* What to produce *
Copy the material below exactly, but only from the line with "[c]) from rfl]" onward, the final line included.

* Record excerpts *
-=-=-
-- pv_equiv track=rewrite | github.com/andrewisbs/bookbot | main.py | words_by_first
-- ===== SOURCE A (Python) =====
-- def words_by_first(input_text):
--     word_dict = {}
--     text = input_text.lower()
--     for word in text:
--
--         try:
--             value = word_dict[word[0]]
--             word_dict[word[0]] = value + 1
--         except:
--             word_dict[word[0]] = 1
--     return word_dict
-- ===== SOURCE B (Python) =====
-- def words_by_first(input_text):
--     text = input_text.lower()
--     return {c: text.count(c) for c in dict.fromkeys(text)}
-- ===== Notes on version B (the rewrite author's own statement) =====
-- stated objective: faster
-- what changed: Instead of hashing each character into a dict on the fly with try/except, B lowercases once, takes the distinct characters in first-occurrence order (dict.fromkeys) and maps each to text.count(c); the per-character Python loop disappears into C-level primitives.
import Mathlib
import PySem

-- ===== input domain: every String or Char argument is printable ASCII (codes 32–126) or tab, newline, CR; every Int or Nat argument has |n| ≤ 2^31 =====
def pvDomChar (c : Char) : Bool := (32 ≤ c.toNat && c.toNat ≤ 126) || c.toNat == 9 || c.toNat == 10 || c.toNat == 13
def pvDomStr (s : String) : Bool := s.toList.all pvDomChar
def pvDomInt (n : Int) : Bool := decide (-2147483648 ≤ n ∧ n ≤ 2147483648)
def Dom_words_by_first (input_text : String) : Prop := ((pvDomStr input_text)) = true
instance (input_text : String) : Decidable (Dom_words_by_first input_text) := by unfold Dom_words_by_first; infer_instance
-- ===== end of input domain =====

-- B replaces A's on-the-fly try/except dict counting by dedup-then-count-per-key (different decomposition; timing run measured B faster).

-- ===== PORT A =====
-- iterating a Python str yields one-character strings; word[0] of such a word is that same
-- one-character string, so the key word[0] is ported as String.ofList [c]
def words_by_first (input_text : String) : List (String × Int) :=
  let text := PySem.Str.lower input_text
  (text.toList.foldl (fun word_dict c =>
      match word_dict.get? (String.ofList [c]) with
      | some value => word_dict.insert (String.ofList [c]) (value + 1)
      | none       => word_dict.insert (String.ofList [c]) 1)
    (PySem.Dict.empty : PySem.Dict String Int)).items

-- ===== PORT B =====
def words_by_first_alt (input_text : String) : List (String × Int) :=
  let text := PySem.Str.lower input_text
  (PySem.List.dedup text.toList).map
    (fun c => (String.ofList [c], (text.toList.count c : Int)))

-- ===== PRECONDITION & SPEC =====
def Spec_words_by_first (input_text : String) (out : List (String × Int)) : Prop := out = words_by_first_alt input_text
instance (input_text : String) (out : List (String × Int)) : Decidable (Spec_words_by_first input_text out) := by unfold Spec_words_by_first; infer_instance

-- ===== CLAIM (what is proved, stated in full; the proofs are below) =====
def Claim_equal_words_by_first : Prop := ∀ (input_text : String), Dom_words_by_first input_text → Spec_words_by_first input_text (words_by_first input_text)

-- ===== LEMMAS AND PROOFS =====

theorem key_inj : Function.Injective (fun c : Char => String.ofList [c]) := by
  intro a b h
  have := congrArg String.toList h
  simp only [String.toList_ofList] at this
  simpa using this

theorem foldl_add_map (cs : List Char) (t : List Char) :
    List.foldl PySem.Set.add (t.map (fun c => String.ofList [c])) (cs.map (fun c => String.ofList [c]))
      = (List.foldl PySem.Set.add t cs).map (fun c => String.ofList [c]) := by
  induction cs generalizing t with
  | nil => simp
  | cons c cs ih =>
    simp only [List.map_cons, List.foldl_cons]
    have hc : PySem.Set.contains (t.map (fun c : Char => String.ofList [c])) (String.ofList [c])
        = PySem.Set.contains t c := by
      simp only [PySem.Set.contains]
      simp [List.mem_map, key_inj.eq_iff]
    rw [show PySem.Set.add (t.map (fun c : Char => String.ofList [c])) (String.ofList [c])
        = (PySem.Set.add t c).map (fun c : Char => String.ofList [c]) from ?_]
    · exact ih _
    · simp only [PySem.Set.add, hc]
      split <;> simp

theorem dedup_map (cs : List Char) :
    PySem.List.dedup (cs.map (fun c => String.ofList [c]))
      = (PySem.List.dedup cs).map (fun c => String.ofList [c]) := by
  simpa [PySem.List.dedup, PySem.Set.ofList, PySem.Set.empty] using foldl_add_map cs []

-- A's loop body (try/except lookup-then-insert) written as one insert
theorem body_eq (d : PySem.Dict String Int) (c : Char) :
    (match d.get? (String.ofList [c]) with
      | some value => d.insert (String.ofList [c]) (value + 1)
      | none       => d.insert (String.ofList [c]) 1)
      = d.insert (String.ofList [c]) (d.getD (String.ofList [c]) 0 + 1) := by
  rcases h : d.get? (String.ofList [c]) with _ | v <;>
    simp [PySem.Dict.getD_eq_get?_getD, h]

-- ===== VERDICT (by name: the statement is the Claim_ definition above) =====
theorem words_by_first_spec : Claim_equal_words_by_first := by
  intro input_text _
  unfold Spec_words_by_first words_by_first words_by_first_alt
  simp only [funext fun d => funext fun c => body_eq d c]
  generalize (PySem.Str.lower input_text).toList = cs
  rw [show List.foldl (fun (d : PySem.Dict String Int) c =>
        d.insert (String.ofList [c]) (d.getD (String.ofList [c]) 0 + 1)) PySem.Dict.empty cs
      = PySem.Dict.counter (cs.map fun c => String.ofList [c]) from by
        rw [← PySem.Dict.foldl_insert_getD_add_one_eq_counter, List.foldl_map]]
  rw [PySem.Dict.items_counter]
  rw [show PySem.Set.ofList (cs.map fun c => String.ofList [c])
      = PySem.List.dedup (cs.map fun c => String.ofList [c]) from rfl]
  rw [dedup_map]
  rw [List.map_map]
  refine List.map_congr_left fun c _ => ?_
  simp [List.count_map_of_injective _ _ key_inj]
-=-=-
* Response to the task *
      = PySem.List.dedup (cs.map fun c => String.ofList [c]) from rfl]
  rw [dedup_map]
  rw [List.map_map]
  refine List.map_congr_left fun c _ => ?_
  simp [List.count_map_of_injective _ _ key_inj]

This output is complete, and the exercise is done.